Watching and evaluating the outcome of the Oregon Senate has been a matter of ongoing migration. It has always been a close thing – ever since, really, November of 2006, if not earlier. Republican Senator Gordon Smith‘s December 2006 reversal on Iraq, however sincere and policy-driven it may have been, stands as symbol of that.

Still, the most common consensus during most of the time since then has been that Smith probably has a small edge: Small, but still there. Sometime in the summer, the race seemed to become more unpredictable even beyond that. But somewhere in the last few weeks it seems to have hit a new stage: Still close, but with an edge to Democrat Jeff Merkley.

You could see it in analyses coming out just today. From Charles Cook (in his Tuesday email), the veteran national analyst: “Republican nominee Bob Schaffer in the open seat in Colorado and GOP incumbents John Sununu in New Hampshire and Gordon Smith in Oregon all appear to be running behind their Democratic opponents by a handful of points. With just three weeks left, it’s hard to see how they recover, barring an unforeseen event.”

And today in Congressional Quarterly: “Despite attempts to link himself with high-profile Democrats, Republican Gordon H. Smith is facing an increasingly difficult battle for votes in the highly competitive Oregon Senate race.

Due to Smith’s perceived challenges, continued Democratic growth in the state of Oregon and Smith’s failure to gain a strong lead in recent polls, CQ Politics is changing the rating of the race from Leans Republican to No Clear Favorite, our most competitive category.” But bear in mind that CQ is loathe to lean a race which includes an incumbent, toward a challenger: There’s a built-in lean toward incumbents. Calling it “no clear favorite” equates to “leaning Democratic” for most of us.

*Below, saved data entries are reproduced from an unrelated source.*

-- pv_equiv track=rewrite | github.com/serg-bg/cerebellum-brain-tile-reconstructor | scripts/napari_roi_extractor.py | _infer_dimension_names
-- ===== SOURCE A (Python) =====
-- from typing import Dict, List, Optional, Tuple, Union
--
-- def _infer_dimension_names(shape: Tuple[int, ...]) -> List[str]:
--     """
--     Infer dimension names based on array shape.
--
--     Args:
--         shape: Array shape tuple
--
--     Returns:
--         List of dimension names
--     """
--     # Common patterns for microscopy data
--     if len(shape) == 5:
--         return ["t", "c", "z", "y", "x"]  # Time, Channel, Z, Y, X
--     elif len(shape) == 4:
--         return ["c", "z", "y", "x"]  # Channel, Z, Y, X
--     elif len(shape) == 3:
--         return ["z", "y", "x"]  # Z, Y, X
--     elif len(shape) == 2:
--         return ["y", "x"]  # Y, X
--     else:
--         return [f"dim_{i}" for i in range(len(shape))]
-- ===== SOURCE B (Python) =====
-- def _infer_dimension_names(shape):
--     # Pair axes with canonical names from the fastest axis outward:
--     # walk the shape from the right, naming axes "x","y","z","c","t" in order.
--     rev_names = []
--     for name, _ in zip("xyzct", reversed(shape)):
--         rev_names.append(name)
--     if len(rev_names) == len(shape) and len(shape) >= 2:
--         rev_names.reverse()
--         return rev_names
--     return [f"dim_{i}" for i in range(len(shape))]
-- ===== Notes on version B (the rewrite author's own statement) =====
-- stated objective: alternative
-- what changed: Instead of dispatching on len(shape) to pre-written literal lists, B traverses the shape itself from the right, zipping each axis with the canonical names 'x','y','z','c','t' and reversing the accumulated list; the zip running out (len>5) or len<2 triggers the dim_i fallback.
import Mathlib
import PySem

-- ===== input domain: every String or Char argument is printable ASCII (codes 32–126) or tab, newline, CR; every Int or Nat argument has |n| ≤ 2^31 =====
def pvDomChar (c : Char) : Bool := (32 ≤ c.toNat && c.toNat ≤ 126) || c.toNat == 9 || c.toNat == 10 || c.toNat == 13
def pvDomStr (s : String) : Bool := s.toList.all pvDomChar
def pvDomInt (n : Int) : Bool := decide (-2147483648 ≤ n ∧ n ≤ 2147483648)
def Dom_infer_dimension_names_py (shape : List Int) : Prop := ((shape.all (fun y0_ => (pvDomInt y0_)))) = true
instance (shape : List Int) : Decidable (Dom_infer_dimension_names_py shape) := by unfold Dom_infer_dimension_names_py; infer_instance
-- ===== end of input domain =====

-- B names axes by zipping the reversed shape with the canonical names "xyzct" and reversing,
-- instead of A's if/elif dispatch on the length to literal lists (objective: alternative).

-- ===== PORT A =====
def infer_dimension_names_py (shape : List Int) : List String :=
  if shape.length = 5 then ["t", "c", "z", "y", "x"]
  else if shape.length = 4 then ["c", "z", "y", "x"]
  else if shape.length = 3 then ["z", "y", "x"]
  else if shape.length = 2 then ["y", "x"]
  else (PySem.List.pyRange 0 (shape.length : Int) 1).map (fun i => "dim_" ++ PySem.Int.toStr i)

-- ===== PORT B =====
-- the for-loop over zip("xyzct", reversed(shape)), accumulating single-char names
def pvZipNames : List Char → List Int → List String
  | c :: cs, _ :: ss => String.mk [c] :: pvZipNames cs ss
  | _, _ => []

def infer_dimension_names_py_alt (shape : List Int) : List String :=
  let rev_names := pvZipNames "xyzct".toList shape.reverse
  if rev_names.length = shape.length ∧ 2 ≤ shape.length then rev_names.reverse
  else (PySem.List.pyRange 0 (shape.length : Int) 1).map (fun i => "dim_" ++ PySem.Int.toStr i)

-- ===== PRECONDITION & SPEC =====
def Spec_infer_dimension_names_py (shape : List Int) (out : List String) : Prop := out = infer_dimension_names_py_alt shape
instance (shape : List Int) (out : List String) : Decidable (Spec_infer_dimension_names_py shape out) := by unfold Spec_infer_dimension_names_py; infer_instance

-- ===== CLAIM =====
def Claim_equal_infer_dimension_names_py : Prop := ∀ (shape : List Int), Dom_infer_dimension_names_py shape → Spec_infer_dimension_names_py shape (infer_dimension_names_py shape)

-- ===== LEMMAS AND PROOFS =====

theorem pvZipNames_length (cs : List Char) (ss : List Int) :
    (pvZipNames cs ss).length = min cs.length ss.length := by
  induction cs generalizing ss with
  | nil => simp [pvZipNames]
  | cons c cs ih =>
    cases ss with
    | nil => simp [pvZipNames]
    | cons s ss => simp [pvZipNames, ih]

theorem infer_agree (shape : List Int) :
    infer_dimension_names_py shape = infer_dimension_names_py_alt shape := by
  rcases shape with _ | ⟨a, _ | ⟨b, _ | ⟨c, _ | ⟨d, _ | ⟨e, _ | ⟨f, rest⟩⟩⟩⟩⟩⟩
  · simp [infer_dimension_names_py, infer_dimension_names_py_alt, pvZipNames]
  · simp [infer_dimension_names_py, infer_dimension_names_py_alt, pvZipNames]
  · simp only [infer_dimension_names_py, infer_dimension_names_py_alt, pvZipNames]
    norm_num
    rfl
  · simp only [infer_dimension_names_py, infer_dimension_names_py_alt, pvZipNames]
    norm_num
    rfl
  · simp only [infer_dimension_names_py, infer_dimension_names_py_alt, pvZipNames]
    norm_num
    rfl
  · simp only [infer_dimension_names_py, infer_dimension_names_py_alt, pvZipNames]
    norm_num
    rfl
  · -- length ≥ 6: both sides take the dim_i fallback
    have hz : (pvZipNames "xyzct".toList (a :: b :: c :: d :: e :: f :: rest).reverse).length = 5 := by
      rw [pvZipNames_length]
      simp
    simp only [infer_dimension_names_py, infer_dimension_names_py_alt]
    have hlen : (a :: b :: c :: d :: e :: f :: rest).length = rest.length + 6 := by simp
    rw [hlen]
    simp only [hz]
    split_ifs <;> first | rfl | omega

-- ===== VERDICT =====
theorem infer_dimension_names_py_spec : Claim_equal_infer_dimension_names_py := by
  intro shape _
  exact infer_agree shape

Cal it partly the atmosphere: Democrats in many places are being boosted. And maybe the negatives in campaigning: Both Smith and Merkley may be absorbing hits for it, but the effect even of that is to equate them. Precious few of the usual advantages of incumbency seem now to be doing Gordon Smith much good.

ALSO A New York Times article out today, focusing on the Oregon Senate race, is worth a read in reviewing some of this.

And this quote from Bill Kennemer, the Republican Clackamas County commissioner running for state representative: “I was going door to door the other day and someone asked, ‘Why don’t you put “Republican” on these fliers?’ I said, ‘Because I don’t want to lose.’ ”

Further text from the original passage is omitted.